← Docs hub

Entity schema reference (v0.7 · #55)

The wiki's entity pages are free-form markdown by default — a file like wiki/entities/OpenAI.md can be whatever you want, and the slash-command workflow just edits the body. AI model entities are a special case: they carry structured frontmatter so llmwiki can render a sortable /models/ index, inline info-cards, and future comparison pages (#58).

This reference describes the schema. It's opt-in — any entity page that doesn't set entity_kind: ai-model is ignored by the model pipeline and continues to render as normal markdown.

Minimum viable model page

---
title: "Claude Sonnet 4"
type: entity
entity_kind: ai-model
provider: Anthropic
---

Free-form markdown body here.

With just this, the page will appear in the /models/ table with an em-dash in every numeric column. Add the structured blocks below to populate them.

Full schema

---
title: "Claude Sonnet 4"
type: entity
entity_kind: ai-model
provider: Anthropic

# Nested blocks are written as inline JSON so llmwiki's lightweight
# frontmatter parser can store them without a full YAML library. The
# schema validator parses them back out at build time.
model: {"context_window": 200000, "max_output": 8192, "license": "proprietary", "released": "2026-03-18"}
pricing: {"input_per_1m": 3.00, "output_per_1m": 15.00, "cache_read_per_1m": 0.30, "currency": "USD", "effective": "2026-03-18"}
modalities: [text, vision]
benchmarks: {"gpqa_diamond": 0.725, "swe_bench": 0.619, "mmlu": 0.887}
---

model block

Key Type Notes
context_window int Max input context, tokens. Must be > 0.
max_output int Max single-response output tokens.
license string "proprietary", "apache-2.0", "mit", etc.
released ISO date YYYY-MM-DD

pricing block

Key Type Notes
input_per_1m float USD per 1M input tokens. Must be ≥ 0.
output_per_1m float USD per 1M output tokens.
cache_read_per_1m float Discounted price for cached context reads.
cache_write_per_1m float Price for writing to the prompt cache.
currency string "USD", "EUR", "GBP", ...
effective ISO date When this pricing took effect.

modalities

Plain YAML list. Common values: text, vision, audio, video, function-calling, tool-use.

benchmarks block

Benchmark scores as fractions in [0, 1] (0.725 = 72.5%). The validator rejects values outside that range with a warning — don't paste raw percentages.

Known keys get pretty labels automatically:

Key Label
gpqa_diamond GPQA Diamond
swe_bench SWE-bench
swe_bench_verified SWE-bench Verified
aime_2025 AIME 2025
livecodebench LiveCodeBench
arc_agi_2 ARC-AGI 2
mmlu MMLU
mmlu_pro MMLU-Pro
humaneval HumanEval
hellaswag HellaSwag
drop DROP
bbh BIG-Bench Hard
math_500 MATH-500

Unknown keys pass through. You can add my_new_bench_2027: 0.42 and it will render with a titlecased label without requiring a code change.

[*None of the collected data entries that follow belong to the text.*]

lemma scan_find (sub : List Char) (hs : '\n' ∉ sub) (hne : sub ≠ []) :
    ∀ ms : List (List Char), (∀ m ∈ ms, '\n' ∉ m) →
    ((firstHit sub ms = none → PySem.Chars.find (['\n'].intercalate ms) sub = -1) ∧
     (∀ n, firstHit sub ms = some n →
        0 ≤ PySem.Chars.find (['\n'].intercalate ms) sub ∧
        ((['\n'].intercalate ms).take (PySem.Chars.find (['\n'].intercalate ms) sub).toNat).count '\n' = n)) := by
  intro ms
  induction ms with
  | nil =>
    intro _
    refine ⟨fun _ => ?_, fun n hn => by simp [firstHit] at hn⟩
    rw [PySem.Chars.find_eq_neg_one_iff]
    intro hinf
    simp only [List.intercalate, List.intersperse, List.flatten] at hinf
    exact hne (List.eq_nil_of_infix_nil hinf)
  | cons m ms' ih =>
    intro hnl
    have hm : '\n' ∉ m := hnl m List.mem_cons_self
    have hnl' : ∀ p ∈ ms', '\n' ∉ p := fun p hp => hnl p (List.mem_cons_of_mem _ hp)
    have hinf_of_m : ∀ {i : Nat}, sub <+: m.drop i → sub <:+: m := fun h => prefix_drop_infix h
    cases ms' with
    | nil =>
      have hs1 : ['\n'].intercalate [m] = m := by simp [List.intercalate]
      rw [hs1]
      constructor
      · intro h0
        simp only [firstHit] at h0
        split at h0
        · cases h0
        · rw [PySem.Chars.find_eq_neg_one_iff]
          intro hin
          rename_i hno
          exact hno ((PySem.Chars.isIn_iff_infix sub m).mpr hin)
      · intro n h0
        simp only [firstHit] at h0
        split at h0
        · injection h0 with h0
          subst h0
          rename_i hyes
          have hin : sub <:+: m := (PySem.Chars.isIn_iff_infix sub m).mp hyes
          refine ⟨(PySem.Chars.find_nonneg_iff m sub).mpr hin, ?_⟩
          rw [List.count_eq_zero]
          intro hmem
          exact hm (List.mem_of_mem_take hmem)
        · simp only [Option.map_none] at h0
          cases h0
    | cons m2 ms'' =>
      obtain ⟨ih1, ih2⟩ := ih hnl'
      rw [intercalate_cons₂]
      by_cases hinm : PySem.Chars.isIn sub m = true
      · have hin : sub <:+: m := (PySem.Chars.isIn_iff_infix sub m).mp hinm
        have h0le : 0 ≤ PySem.Chars.find m sub := (PySem.Chars.find_nonneg_iff m sub).mpr hin
        obtain ⟨hp, hmin⟩ := PySem.Chars.find_spec h0le
        have he0le : (PySem.Chars.find m sub).toNat ≤ m.length := by
          have := PySem.Chars.find_le_length m sub
          omega
        have hfind : PySem.Chars.find (m ++ '\n' :: ['\n'].intercalate (m2 :: ms'')) sub
            = ((PySem.Chars.find m sub).toNat : Int) := by
          apply find_eq_of
          · rw [List.drop_append_of_le_length he0le]
            exact hp.trans (List.prefix_append _ _)
          · intro i hi hpre
            rcases prefix_split hs hm hne hpre with ⟨_, hsub⟩ | ⟨hge, _⟩
            · exact hmin i hi hsub
            · omega
        constructor
        · intro h0
          simp only [firstHit, if_pos hinm] at h0
          cases h0
        · intro n h0
          simp only [firstHit, if_pos hinm] at h0
          injection h0 with h0
          subst h0
          refine ⟨by rw [hfind]; exact Int.natCast_nonneg _, ?_⟩
          rw [hfind, Int.toNat_natCast]
          rw [List.take_append_of_le_length he0le, List.count_eq_zero]
          intro hmem
          exact hm (List.mem_of_mem_take hmem)
      · have hinf_m : ¬ sub <:+: m := fun h => hinm ((PySem.Chars.isIn_iff_infix sub m).mpr h)
        constructor
        · intro h0
          simp only [firstHit, if_neg hinm, Option.map_eq_none_iff] at h0
          have hfind' := ih1 h0
          rw [PySem.Chars.find_eq_neg_one_iff] at hfind' ⊢
          intro hinf
          obtain ⟨i, hpre⟩ := infix_exists_drop hinf
          rcases prefix_split hs hm hne hpre with ⟨_, hsub⟩ | ⟨_, hsub⟩
          · exact hinf_m (hinf_of_m hsub)
          · exact hfind' (prefix_drop_infix hsub)
        · intro n h0
          simp only [firstHit, if_neg hinm, Option.map_eq_some_iff] at h0
          obtain ⟨n', hn', rfl⟩ := h0
          obtain ⟨h0le', hcount⟩ := ih2 n' hn'
          obtain ⟨hp', hmin'⟩ := PySem.Chars.find_spec h0le'
          have hfind : PySem.Chars.find (m ++ '\n' :: ['\n'].intercalate (m2 :: ms'')) sub
              = ((m.length + 1 + (PySem.Chars.find (['\n'].intercalate (m2 :: ms'')) sub).toNat : Nat) : Int) := by
            apply find_eq_of
            · have hd1 : (m ++ '\n' :: ['\n'].intercalate (m2 :: ms'')).drop
                  (m.length + (1 + (PySem.Chars.find (['\n'].intercalate (m2 :: ms'')) sub).toNat))
                  = ('\n' :: ['\n'].intercalate (m2 :: ms'')).drop
                  (1 + (PySem.Chars.find (['\n'].intercalate (m2 :: ms'')) sub).toNat) :=
                List.drop_length_add_append _
              rw [show m.length + 1 + (PySem.Chars.find (['\n'].intercalate (m2 :: ms'')) sub).toNat
                  = m.length + (1 + (PySem.Chars.find (['\n'].intercalate (m2 :: ms'')) sub).toNat) from by omega, hd1]
              rw [Nat.add_comm 1 _, List.drop_succ_cons]
              exact hp'
            · intro i hi hpre
              rcases prefix_split hs hm hne hpre with ⟨_, hsub⟩ | ⟨hge, hsub⟩
              · exact hinf_m (hinf_of_m hsub)
              · exact hmin' (i - (m.length + 1)) (by omega) hsub
          refine ⟨by rw [hfind]; exact Int.natCast_nonneg _, ?_⟩
          rw [hfind, Int.toNat_natCast]
          have ht1 : (m ++ '\n' :: ['\n'].intercalate (m2 :: ms'')).take
              (m.length + (1 + (PySem.Chars.find (['\n'].intercalate (m2 :: ms'')) sub).toNat))
              = m ++ ('\n' :: ['\n'].intercalate (m2 :: ms'')).take
              (1 + (PySem.Chars.find (['\n'].intercalate (m2 :: ms'')) sub).toNat) :=
            List.take_length_add_append _
          rw [show m.length + 1 + (PySem.Chars.find (['\n'].intercalate (m2 :: ms'')) sub).toNat
              = m.length + (1 + (PySem.Chars.find (['\n'].intercalate (m2 :: ms'')) sub).toNat) from by omega, ht1]
          rw [Nat.add_comm 1 _, List.take_succ_cons, List.count_append, List.count_cons]
          rw [List.count_eq_zero.mpr hm, hcount]
          simp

What the build pipeline does

  1. discover_model_entities(wiki/entities/) walks the directory and picks out any page where entity_kind == "ai-model".
  2. parse_model_profile(meta) validates each page's frontmatter against the schema, returning a ModelProfile TypedDict plus a list of warnings. Warnings are surfaced in a collapsible <details> block on the detail page — they don't block the build.
  3. render_model_info_card(profile) inlines a structured card at the top of each detail page, above the free-form body.
  4. render_models_index(entries) emits the sortable /models/index.html table with every benchmark key used anywhere as a column.
  5. The nav bar gains a Models link so readers can jump there from any page.

Example

See wiki/entities/ClaudeSonnet4.md for a complete real-world page.